(Data supplied Opens)
-- pv_equiv track=rewrite | github.com/Born2BSalty/WeiDU_Log_Builder | src/wlb/ui/step2/compat_rules.py | _parse_basic_yaml
-- ===== SOURCE A (Python) =====
-- def _parse_basic_yaml(text: str) -> list[dict[str, str]]:
--     rules: list[dict[str, str]] = []
--     current: dict[str, str] | None = None
--     for raw in text.splitlines():
--         line = raw.strip()
--         if not line or line.startswith("#"):
--             continue
--         if line.startswith("-"):
--             current = {}
--             rules.append(current)
--             line = line[1:].strip()
--             if not line:
--                 continue
--         if ":" in line and current is not None:
--             key, value = line.split(":", 1)
--             current[key.strip()] = value.strip().strip('"').strip("'")
--     return rules
-- ===== SOURCE B (Python) =====
-- def _parse_basic_yaml(text: str) -> list[dict[str, str]]:
--     # Phase 1: clean lines, then group into blocks, one block per leading dash line.
--     clean = [s for s in (raw.strip() for raw in text.splitlines())
--              if s and not s.startswith("#")]
--     blocks: list[list[str]] = []
--     for ln in clean:
--         if ln.startswith("-"):
--             blocks.append([ln[1:].strip()])
--         elif blocks:
--             blocks[-1].append(ln)
--
--     # Phase 2: each block independently becomes one dict.
--     def parse_block(block: list[str]) -> dict[str, str]:
--         d: dict[str, str] = {}
--         for ln in block:
--             if ":" in ln:
--                 key, value = ln.split(":", 1)
--                 d[key.strip()] = value.strip().strip('"').strip("'")
--         return d
--
--     return [parse_block(b) for b in blocks]
-- ===== Notes on version B (the rewrite author's own statement) =====
-- stated objective: alternative
-- what changed: Replaces A's single stateful pass (which mutates an aliased 'current' dict inside the result list) by a two-phase pipeline: first group cleaned lines into blocks starting at dash lines, then map each block independently to a dict.
import Mathlib
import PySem

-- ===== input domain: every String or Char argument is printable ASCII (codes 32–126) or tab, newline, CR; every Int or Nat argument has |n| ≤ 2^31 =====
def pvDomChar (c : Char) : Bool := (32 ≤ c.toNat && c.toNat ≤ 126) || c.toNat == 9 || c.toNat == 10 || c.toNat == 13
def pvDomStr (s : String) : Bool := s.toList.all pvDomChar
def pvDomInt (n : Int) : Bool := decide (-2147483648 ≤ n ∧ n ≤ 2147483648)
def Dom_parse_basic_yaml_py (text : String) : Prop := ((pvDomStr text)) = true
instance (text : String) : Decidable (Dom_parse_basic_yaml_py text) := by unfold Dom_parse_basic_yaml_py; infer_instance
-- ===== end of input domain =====

-- B replaces A's single stateful pass (aliased 'current' dict) by a two-phase
-- group-into-blocks-then-parse-each-block pipeline (blocks split at dash lines); alternative decomposition, same cost.

-- ===== PORT A =====
-- state: (rules without the aliased current dict, the current dict if any);
-- Python's aliasing 'rules.append(current)' is modelled by keeping current apart
-- and re-attaching it at the end / when a new '-' starts a fresh dict.
def pvA_kv (st : List (PySem.Dict String String) × Option (PySem.Dict String String))
    (line : String) : List (PySem.Dict String String) × Option (PySem.Dict String String) :=
  if PySem.Str.isIn ":" line then
    match st.2 with
    | some cur =>
        match PySem.Str.splitMax? line ":" 1 with
        | some [key, value] =>
            (st.1, some (cur.insert (PySem.Str.strip key)
              (PySem.Str.stripChars (PySem.Str.stripChars (PySem.Str.strip value) "\"") "'")))
        | _ => st
    | none => st
  else st

def pvA_step (st : List (PySem.Dict String String) × Option (PySem.Dict String String))
    (raw : String) : List (PySem.Dict String String) × Option (PySem.Dict String String) :=
  let line := PySem.Str.strip raw
  if line == "" || PySem.Str.startswith line "#" then st
  else if PySem.Str.startswith line "-" then
    let st' := (st.1 ++ st.2.toList, some (PySem.Dict.empty : PySem.Dict String String))
    let line := PySem.Str.strip (PySem.Str.slice line (some 1) none)
    if line == "" then st' else pvA_kv st' line
  else pvA_kv st line

def parse_basic_yaml_py (text : String) : List (List (String × String)) :=
  let st := (PySem.Str.splitlines text).foldl pvA_step ([], none)
  (st.1 ++ st.2.toList).map PySem.Dict.items

-- ===== PORT B =====
def pvB_clean (text : String) : List String :=
  ((PySem.Str.splitlines text).map PySem.Str.strip).filter
    (fun ln => !(ln == "" || PySem.Str.startswith ln "#"))

def pvB_addLine (blocks : List (List String)) (ln : String) : List (List String) :=
  if PySem.Str.startswith ln "-" then
    blocks ++ [[PySem.Str.strip (PySem.Str.slice ln (some 1) none)]]
  else
    match blocks with
    | [] => []
    | _ => blocks.dropLast ++ [blocks.getLast! ++ [ln]]

def pvB_kvLine (d : PySem.Dict String String) (ln : String) : PySem.Dict String String :=
  if PySem.Str.isIn ":" ln then
    match PySem.Str.splitMax? ln ":" 1 with
    | some [key, value] =>
        d.insert (PySem.Str.strip key)
          (PySem.Str.stripChars (PySem.Str.stripChars (PySem.Str.strip value) "\"") "'")
    | _ => d
  else d

def pvB_parseBlock (block : List String) : List (String × String) :=
  (block.foldl pvB_kvLine PySem.Dict.empty).items

def parse_basic_yaml_py_alt (text : String) : List (List (String × String)) :=
  ((pvB_clean text).foldl pvB_addLine []).map pvB_parseBlock

-- ===== PRECONDITION & SPEC =====
def Spec_parse_basic_yaml_py (text : String) (out : List (List (String × String))) : Prop := out = parse_basic_yaml_py_alt text
instance (text : String) (out : List (List (String × String))) : Decidable (Spec_parse_basic_yaml_py text out) := by unfold Spec_parse_basic_yaml_py; infer_instance

-- ===== CLAIM (what is proved, stated in full; the proofs are below) =====
def Claim_equal_parse_basic_yaml_py : Prop := ∀ (text : String), Dom_parse_basic_yaml_py text → Spec_parse_basic_yaml_py text (parse_basic_yaml_py text)

-- ===== LEMMAS AND PROOFS =====

/-- The dict built from a block of lines. -/
def pvDictOf (b : List String) : PySem.Dict String String := b.foldl pvB_kvLine PySem.Dict.empty

/-- A's loop state read off from B's block list. -/
def pvStateOf (blocks : List (List String)) :
    List (PySem.Dict String String) × Option (PySem.Dict String String) :=
  (blocks.dropLast.map pvDictOf, blocks.getLast?.map pvDictOf)

theorem pvA_kv_none (a : List (PySem.Dict String String)) (ln : String) :
    pvA_kv (a, none) ln = (a, none) := by
  unfold pvA_kv; split <;> rfl

theorem pvA_kv_some (a : List (PySem.Dict String String)) (d : PySem.Dict String String)
    (ln : String) : pvA_kv (a, some d) ln = (a, some (pvB_kvLine d ln)) := by
  unfold pvA_kv pvB_kvLine
  split
  · dsimp only; split <;> rfl
  · rfl

theorem pvB_kvLine_empty_str (d : PySem.Dict String String) : pvB_kvLine d "" = d := by
  have h : PySem.Str.isIn ":" "" = false := by decide
  unfold pvB_kvLine
  rw [h]
  simp only [Bool.false_eq_true, if_false]

theorem pv_flatten (blocks : List (List String)) :
    (pvStateOf blocks).1 ++ (pvStateOf blocks).2.toList = blocks.map pvDictOf := by
  rcases List.eq_nil_or_concat blocks with h | ⟨bs, b, h⟩ <;> subst h <;> simp [pvStateOf]

theorem pv_stateOf_concat (bs : List (List String)) (b : List String) :
    pvStateOf (bs ++ [b]) = (bs.map pvDictOf, some (pvDictOf b)) := by
  simp [pvStateOf]

theorem pv_addLine_dash (blocks : List (List String)) (ln : String)
    (hd : PySem.Str.startswith ln "-" = true) :
    pvB_addLine blocks ln
      = blocks ++ [[PySem.Str.strip (PySem.Str.slice ln (some 1) none)]] := by
  unfold pvB_addLine
  rw [hd]
  simp only [if_true]

theorem pv_addLine_nodash (bs : List (List String)) (b : List String) (ln : String)
    (hd : PySem.Str.startswith ln "-" = false) :
    pvB_addLine (bs ++ [b]) ln = bs ++ [b ++ [ln]] := by
  unfold pvB_addLine
  rw [hd]
  simp only [Bool.false_eq_true, if_false]
  cases bs with
  | nil => rfl
  | cons h t =>
      simp only [List.cons_append]
      simp only [List.getLast!]
      simp only [← List.cons_append, List.dropLast_concat]
      simp

theorem pvA_step_skip (st : List (PySem.Dict String String) × Option (PySem.Dict String String))
    (raw : String)
    (hk : (PySem.Str.strip raw == "" || PySem.Str.startswith (PySem.Str.strip raw) "#") = true) :
    pvA_step st raw = st := by
  unfold pvA_step
  simp only [hk, if_true]

theorem pvDictOf_singleton (x : String) : pvDictOf [x] = pvB_kvLine PySem.Dict.empty x := by
  simp [pvDictOf]

/-- One kept line advances A's state exactly as B's block builder. -/
theorem pvA_step_keep (blocks : List (List String)) (raw : String)
    (hk : (PySem.Str.strip raw == "" || PySem.Str.startswith (PySem.Str.strip raw) "#") = false) :
    pvA_step (pvStateOf blocks) raw = pvStateOf (pvB_addLine blocks (PySem.Str.strip raw)) := by
  unfold pvA_step
  simp only [hk, Bool.false_eq_true, if_false]
  by_cases hd : PySem.Str.startswith (PySem.Str.strip raw) "-"
  · simp only [hd, if_true]
    rw [pv_addLine_dash _ _ hd, pv_stateOf_concat]
    by_cases he : PySem.Str.strip (PySem.Str.slice (PySem.Str.strip raw) (some 1) none) == ""
    · have he' : PySem.Str.strip (PySem.Str.slice (PySem.Str.strip raw) (some 1) none) = "" :=
        by simpa using he
      simp only [he, if_true]
      rw [pv_flatten, he', pvDictOf_singleton, pvB_kvLine_empty_str]
    · simp only [he, Bool.false_eq_true, if_false]
      rw [pvA_kv_some, pv_flatten, pvDictOf_singleton]
  · simp only [hd, Bool.false_eq_true, if_false]
    have hd' : PySem.Str.startswith (PySem.Str.strip raw) "-" = false := by
      simpa using hd
    rcases List.eq_nil_or_concat blocks with h | ⟨bs, b, h⟩ <;> subst h
    · have hb : pvB_addLine [] (PySem.Str.strip raw) = [] := by
        unfold pvB_addLine
        rw [hd']
        simp only [Bool.false_eq_true, if_false]
      rw [hb]
      exact pvA_kv_none _ _
    · simp only [List.concat_eq_append]
      rw [pv_stateOf_concat, pvA_kv_some, pv_addLine_nodash _ _ _ hd', pv_stateOf_concat]
      simp only [pvDictOf, List.foldl_append, List.foldl_cons, List.foldl_nil]

/-- A's fold over the raw lines tracks B's block fold over the cleaned lines. -/
theorem pv_main (ls : List String) (blocks : List (List String)) :
    ls.foldl pvA_step (pvStateOf blocks)
      = pvStateOf ((ls.map PySem.Str.strip).filter
          (fun ln => !(ln == "" || PySem.Str.startswith ln "#")) |>.foldl pvB_addLine blocks) := by
  induction ls generalizing blocks with
  | nil => rfl
  | cons raw rest ih =>
      simp only [List.foldl_cons, List.map_cons, List.filter_cons]
      by_cases hk : (PySem.Str.strip raw == "" || PySem.Str.startswith (PySem.Str.strip raw) "#") = true
      · rw [pvA_step_skip _ _ hk]
        simp only [hk, Bool.not_true, Bool.false_eq_true, if_false]
        exact ih blocks
      · have hk' : (PySem.Str.strip raw == "" || PySem.Str.startswith (PySem.Str.strip raw) "#") = false := by
          simpa using hk
        rw [pvA_step_keep _ _ hk']
        simp only [hk', Bool.not_false, if_true, List.foldl_cons]
        exact ih (pvB_addLine blocks (PySem.Str.strip raw))

-- ===== VERDICT (by name: the statement is the Claim_ definition above) =====
theorem parse_basic_yaml_py_spec : Claim_equal_parse_basic_yaml_py := by
  intro text _
  unfold Spec_parse_basic_yaml_py parse_basic_yaml_py parse_basic_yaml_py_alt pvB_clean
  dsimp only
  have h0 : (([], none) : List (PySem.Dict String String) × Option (PySem.Dict String String))
      = pvStateOf [] := rfl
  rw [h0, pv_main]
  generalize ((((PySem.Str.splitlines text).map PySem.Str.strip).filter _).foldl pvB_addLine []) = blocks
  simp only [pv_flatten, List.map_map]
  rfl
(Data supplied Closes)
### Instructions for the task:
In the records above, how many lines contain the string "independently"? Only that number should be written.

### Exercise response:
2